In fairness, the Court's ultradeferential approach was consistent with precedents going back to the 1954 case of Berman v. Parker. In the book, I argue that the Court should have simply overruled Berman. But if it was unwilling to do so, it could have narrowed Berman's scope without overruling it completely, as Justice Sandra Day O'Connor urged in her less-sweeping dissent. O'Connor advocated that the Court forbid "economic development" takings, but permit private-to-private condemnations in cases where the preexisting use of the condemned land was somehow harmful (as when it is blighted or a threat to public health). That interpretation of public use has been adopted by several state supreme courts applying the public use clauses of their state constitutions. O'Connor's approach has its flaws, which I discuss in the book. But it is much better than the majority's near-total negation of the Public Use Clause.

II. Misinterpreting "More than a Century" of Precedent.

Justice John Paul Stevens' majority opinion in Kelo relies heavily on the claim that it is based on "more than a century" of precedent. That assertion is simply wrong. The nineteenth and early twentieth century cases cited by Justice Stevens and others as support for extreme judicial deference under the Public Use Clause in fact addressed public use challenges under the "Lochner-era" doctrine of "substantive" due process applying the Due Process Clause of the Fourteenth Amendment. During that period, the Supreme Court had not yet recognized that the Fifth Amendment applied against state government. The only way for property owners to challenge a state or local government taking in federal court was under the Due Process Clause. Fallbrook Irrigation District. v. Bradley (1896), one of the leading cases from this era cited by Stevens unequivocally states that the constitutional issue it addresses "is based upon… the fourteenth amendment of the constitution," and that the Fifth Amendment "applies only to the federal government."
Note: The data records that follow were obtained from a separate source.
-- ---- the parse loop ----

theorem pvParse_valid (cs : List Char) :
    ∀ i t, pvValid cs → t < 2 ^ i → pvParse cs i t = some (t + pvEnc cs * 2 ^ i) := by
  induction cs with
  | nil => intro i t _ _; simp [pvParse, pvEnc]
  | cons c cs ih =>
    intro i t h ht
    have hc : c = '.' ∨ c = '#' := h c (by simp)
    have hcs : pvValid cs := fun x hx => h x (by simp [hx])
    rcases hc with rfl | rfl
    · rw [show pvParse ('.' :: cs) i t = pvParse cs (i + 1) t from rfl,
        ih (i + 1) t hcs (by rw [pow_succ]; omega)]
      simp [pvEnc, pow_succ]; ring
    · rw [show pvParse ('#' :: cs) i t = pvParse cs (i + 1) (t + (1 <<< i)) from rfl,
        Nat.one_shiftLeft, ih (i + 1) _ hcs (by rw [pow_succ]; omega)]
      simp [pvEnc, pow_succ]; ring

theorem pvParse_invalid (cs : List Char) :
    ∀ i t, ¬ pvValid cs → pvParse cs i t = none := by
  induction cs with
  | nil => intro i t h; exact absurd (by intro c hc; simp at hc) h
  | cons c cs ih =>
    intro i t h
    by_cases hc : c = '#'
    · subst hc
      have : ¬ pvValid cs := fun hv => h (by intro x hx; rcases List.mem_cons.1 hx with rfl | hx
                                             · right; rfl
                                             · exact hv x hx)
      rw [show pvParse ('#' :: cs) i t = pvParse cs (i + 1) (t + (1 <<< i)) from rfl, ih _ _ this]
    · by_cases hd : c = '.'
      · subst hd
        have : ¬ pvValid cs := fun hv => h (by intro x hx; rcases List.mem_cons.1 hx with rfl | hx
                                               · left; rfl
                                               · exact hv x hx)
        rw [show pvParse ('.' :: cs) i t = pvParse cs (i + 1) t from rfl, ih _ _ this]
      · simp [pvParse, hc, hd]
Federal courts applying the Due Process Clause to state takings during this period were relatively deferential. But the Court also made clear that a tougher standard of judicial review applies in cases where the Fifth Amendment actually did apply. Even under the Due Process Clause, the early twentieth century Supreme Court was not as deferential as Stevens' Kelo opinion. In Clark v. Nash (1905) (another case relied on by Stevens), the Court specifically noted that "we do not desire to be understood by this decision as approving of the broad proposition that private property may be taken in all case[s] where the taking may promote the public interest"

To his credit, Justice Stevens has actually admitted this error in his Kelo opinion. In a 2011 speech on Kelo, he called it an "embarrassing to acknowledge" mistake. He now recognizes that the nineteenth and early twentieth century rulings he relied on "were Fourteenth Amendment substantive due process cases" (though he continues to believe that he got the bottom-line result in Kelo right).

Some defenders of the Kelo decision justify it on the ground that it was necessary to avoid the resurrection of Lochner-like economic "substantive due process." But it was actually the Kelo majority that unjustifiably extended the reach of Lochner-era due process precedents by mistakenly applying them to the Public Use Clause of the Fifth Amendment. A decision reversing Kelo could reestablish a clear distinction between public use and substantive due process cases, and thereby prevent the latter from exercising any undue influence on the former.

Justice Stevens' misinterpretation of the substantive due process cases does not by itself prove that Kelo was wrong. But it does undercut claims—often repeated by leading academic defenders of Kelo—that the ruling was justified by a century of precedent over many generations. The actual precedential support for Kelo is limited to Berman and other cases based on it—most of them decided at the nadir of judiciary's respect for property rights during the decades after the New Deal. Precedent-oriented judges and commentators might be less willing to endorse the result in Kelo, if they recognize that its true precedential basis relies mainly on broad, largely unsupported statements in much more recent decisions.